Practical Approach to Protein Structure Prediction

【作者】 吕志鹏

【导师】 黄文奇;

【作者基本信息】 华中科技大学 , 计算机软件与理论, 2007, 博士

【副题名】高效启发式优化算法

【摘要】 蛋白质结构预测问题是计算生物学领域的核心问题之一,对其求解是后基因时代蛋白质工程的一项重要任务。已经证明,即使按最简化的数学模型,所导出的问题仍然是NP难度的。因此,蛋白质结构预测问题的研究在当今国际学术界是一项具有挑战性的重大课题。求解NP难度问题的方法主要有三种—–完整算法、近似算法和启发式算法。完整算法虽然能保证给出最优解,但由于人们普遍相信P= NP,指数级的计算复杂度导致其在实际应用中很难求解较大规模的问题实例。

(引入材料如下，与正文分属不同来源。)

-- pv_equiv track=rewrite | github.com/frostburn/hewmp | src/hewmp/chord_parser.py | separate_by_arrows
-- ===== SOURCE A (Python) =====
-- ARROWS = "+-><^vunUDAVMWi!*%"
--
-- def separate_by_arrows(token):
--     separated = []
--     current_arrow_token = ""
--     for character in token:
--         if character in ARROWS:
--             separated.append(current_arrow_token)
--             current_arrow_token = ""
--         current_arrow_token += character
--     separated.append(current_arrow_token)
--     return separated
-- ===== SOURCE B (Python) =====
-- ARROWS = "+-><^vunUDAVMWi!*%"
--
-- def separate_by_arrows(token):
--     # Build the segment list back-to-front: walk the token right-to-left,
--     # growing the current head segment and opening a new one after each arrow.
--     segments = [""]
--     for character in reversed(token):
--         segments[0] = character + segments[0]
--         if character in ARROWS:
--             segments.insert(0, "")
--     return segments
-- ===== Notes on version B (the rewrite author's own statement) =====
-- stated objective: alternative
-- what changed: B builds the segment list back-to-front in a single right-to-left pass, prepending each character to the head segment and opening a new empty segment after each arrow, instead of A's forward accumulator that appends-and-resets a current string.
import Mathlib
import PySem

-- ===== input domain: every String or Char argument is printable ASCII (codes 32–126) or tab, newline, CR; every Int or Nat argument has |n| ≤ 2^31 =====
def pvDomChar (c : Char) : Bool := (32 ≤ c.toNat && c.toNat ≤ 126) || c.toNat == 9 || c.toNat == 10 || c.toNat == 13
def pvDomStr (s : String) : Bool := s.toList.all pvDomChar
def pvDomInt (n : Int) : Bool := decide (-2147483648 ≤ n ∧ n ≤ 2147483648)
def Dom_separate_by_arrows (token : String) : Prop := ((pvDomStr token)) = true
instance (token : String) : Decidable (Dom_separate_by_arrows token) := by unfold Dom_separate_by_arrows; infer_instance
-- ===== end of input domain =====

-- B builds the segment list back-to-front in one right-to-left pass instead of A's
-- forward accumulator with append-and-reset; same O(n) cost, different decomposition.

-- ARROWS = "+-><^vunUDAVMWi!*%" (shared module constant), as a char list
def pvArrows : List Char := "+-><^vunUDAVMWi!*%".toList

-- ===== PORT A =====
-- loop body of A: on an arrow, flush current_arrow_token and reset; then cur += character
def pvAStep (st : List (List Char) × List Char) (character : Char) : List (List Char) × List Char :=
  let st := if character ∈ pvArrows then (st.1 ++ [st.2], ([] : List Char)) else st
  (st.1, st.2 ++ [character])

def separate_by_arrows (token : String) : List String :=
  let st := token.toList.foldl pvAStep ([], [])
  (st.1 ++ [st.2]).map String.ofList

-- ===== PORT B =====
-- loop body of B (right-to-left): prepend character to head segment, then open a new
-- empty segment in front if the character is an arrow
def pvBStep (character : Char) (segments : List (List Char)) : List (List Char) :=
  let segments := match segments with
    | [] => [[character]]   -- unreachable: segments starts at [""] and never empties
    | h :: t => (character :: h) :: t
  if character ∈ pvArrows then [] :: segments else segments

def separate_by_arrows_alt (token : String) : List String :=
  (token.toList.foldr pvBStep [[]]).map String.ofList

-- ===== PRECONDITION & SPEC =====
def Spec_separate_by_arrows (token : String) (out : List String) : Prop := out = separate_by_arrows_alt token
instance (token : String) (out : List String) : Decidable (Spec_separate_by_arrows token out) := by unfold Spec_separate_by_arrows; infer_instance

-- ===== CLAIM (what is proved, stated in full; the proofs are below) =====
def Claim_equal_separate_by_arrows : Prop := ∀ (token : String), Dom_separate_by_arrows token → Spec_separate_by_arrows token (separate_by_arrows token)

-- ===== LEMMAS AND PROOFS =====

theorem pvB_ne_nil (l : List Char) : l.foldr pvBStep [[]] ≠ [] := by
  induction l with
  | nil => simp
  | cons c l ih =>
    simp only [List.foldr]
    cases h : l.foldr pvBStep [[]] with
    | nil => exact absurd h ih
    | cons a t =>
      unfold pvBStep
      by_cases hc : c ∈ pvArrows <;> simp [hc]

-- loop invariant: A's fold, started from (sep, cur), flushes to
-- sep ++ (cur ++ head of B's fold) :: tail of B's fold
theorem pv_key (l : List Char) : ∀ (sep : List (List Char)) (cur : List Char),
    (l.foldl pvAStep (sep, cur)).1 ++ [(l.foldl pvAStep (sep, cur)).2]
      = sep ++ (cur ++ (l.foldr pvBStep [[]]).headI) :: (l.foldr pvBStep [[]]).tail := by
  induction l with
  | nil => intro sep cur; simp
  | cons c l ih =>
    intro sep cur
    have hne := pvB_ne_nil l
    cases hB : l.foldr pvBStep [[]] with
    | nil => exact absurd hB hne
    | cons h t =>
      by_cases hc : c ∈ pvArrows
      · have : l.foldl pvAStep (pvAStep (sep, cur) c) =
            l.foldl pvAStep (sep ++ [cur], [c]) := by
          simp [pvAStep, hc]
        simp only [List.foldl, this, ih (sep ++ [cur]) [c], List.foldr,
          pvBStep, hB, hc, if_pos]
        simp
      · have : l.foldl pvAStep (pvAStep (sep, cur) c) =
            l.foldl pvAStep (sep, cur ++ [c]) := by
          simp [pvAStep, hc]
        simp only [List.foldl, this, ih sep (cur ++ [c]), List.foldr,
          pvBStep, hB, hc, ite_false]
        simp

theorem pv_eq (token : String) : separate_by_arrows token = separate_by_arrows_alt token := by
  unfold separate_by_arrows separate_by_arrows_alt
  have h := pv_key token.toList [] []
  cases hB : token.toList.foldr pvBStep [[]] with
  | nil => exact absurd hB (pvB_ne_nil token.toList)
  | cons a t => simp only [hB] at h ⊢; simp at h; simp [h]

-- ===== VERDICT (by name: the statement is the Claim_ definition above) =====
theorem separate_by_arrows_spec : Claim_equal_separate_by_arrows := by
  intro token _
  unfold Spec_separate_by_arrows
  exact pv_eq token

近似算法能保证在最坏情况下所得解的精度与最优解之间的误差在一定的范围内,但其实际计算效率往往不能令人满意。另一种方法是启发式优化算法。启发式算法的主要思想来源于生物世界和社会现象,它往往可以在算法速度和精度之间达到一种很好的平衡,有可能在较短时间内求解大规模的问题实例,并达到令人满意的精度。拟物拟人算法是一种借助物理知识和人类社会经验来求解NP难度问题的启发式方法。对于蛋白质结构预测问题,当前的研究重点是设计求解该问题的高效启发式优化算法。研究了蛋白质结构预测问题的两个简化模型—–HP格点模型和AB非格点模型。HP格点模型中,PERM算法不够简洁,不便于理解。AB非格点模型中,没有非常贴近问题本质的高效求解算法。对于这两个模型,文献中算法的计算效率不够高。对于HP格点模型,PERM(Pruned-Enrichment Rosenbluth Method)算法是当今国际文献中最先进的求解算法。在介绍PERM算法的基础上,对其给出了一种拟人解释—–人口控制策略,使该算法变得好想,易于理解,对算法中的权重及预测值进行了改进,并对选择动作时不同情况下的权重计算公式进行了统一。综合这些策略得到了改进的PERM算法。在此基础上提出了进一步的拟人改进策略。根据拟人思想对权重预测公式进行了重新定义,拟人改进后的PERM算法在链生长过程中不仅考虑氨基酸的类型(H或P),同时考虑氨基酸在整个链中的位置。拟人改进的PERM算法的计算结果可概括为以下三点:第一,算法的计算速度要优于目前国际文献中最先进的求解算法—–nPERMis(new PERM importancesampling),计算速度是nPERMis的几倍到几十倍。第二,对一个链长为103的标准问题实例,拟人改进的PERM算法得到的最低能量为-55,该最低能量要优于nPERMis算法所得的最低能量-54。第三,对一个链长为46的标准问题实例,拟人改进的PERM算法首次得到了最低能量-35,该最低能量要优于文献中所报道的最低能量-34。对于AB非格点模型,找到了贴近问题本质的物理模型—–弹簧模型。在此基础上通过将原始约束优化问题转化为无约束优化问题,提出了求解基于AB非格点模型的蛋白质结构预测问题的拟物算法。拟物算法的思想基于所提出的物理模型。拟物算法及其计算结果可概括为以下三点:第一,算法提出的拟物思想很好地贴近了问题的本质。第二,以HP格点模型为基础生成初始解,算法所得解的精度要优于一种以PERM算法生成初始解的共轭梯度法所得解的精度。第三,以ELP(EnergyLandscape Paving)算法为基础生成初始解,对于绝大多数文献中的标准算例,拟物算法所得解的精度要优于国际文献中最先进的几个求解算法所得解的精度。以上研究成果表明:拟物拟人策略是求解蛋白质结构预测问题的一种有效途径。进一步工作将研究基于更加真实的数学模型的蛋白质结构预测问题的高效启发式求解算法,以期在不久的将来将其应用于蛋白质工程的实践中去。同时,沿着拟物拟人的途径,有望为其它NP难度问题设计出高效率的求解算法。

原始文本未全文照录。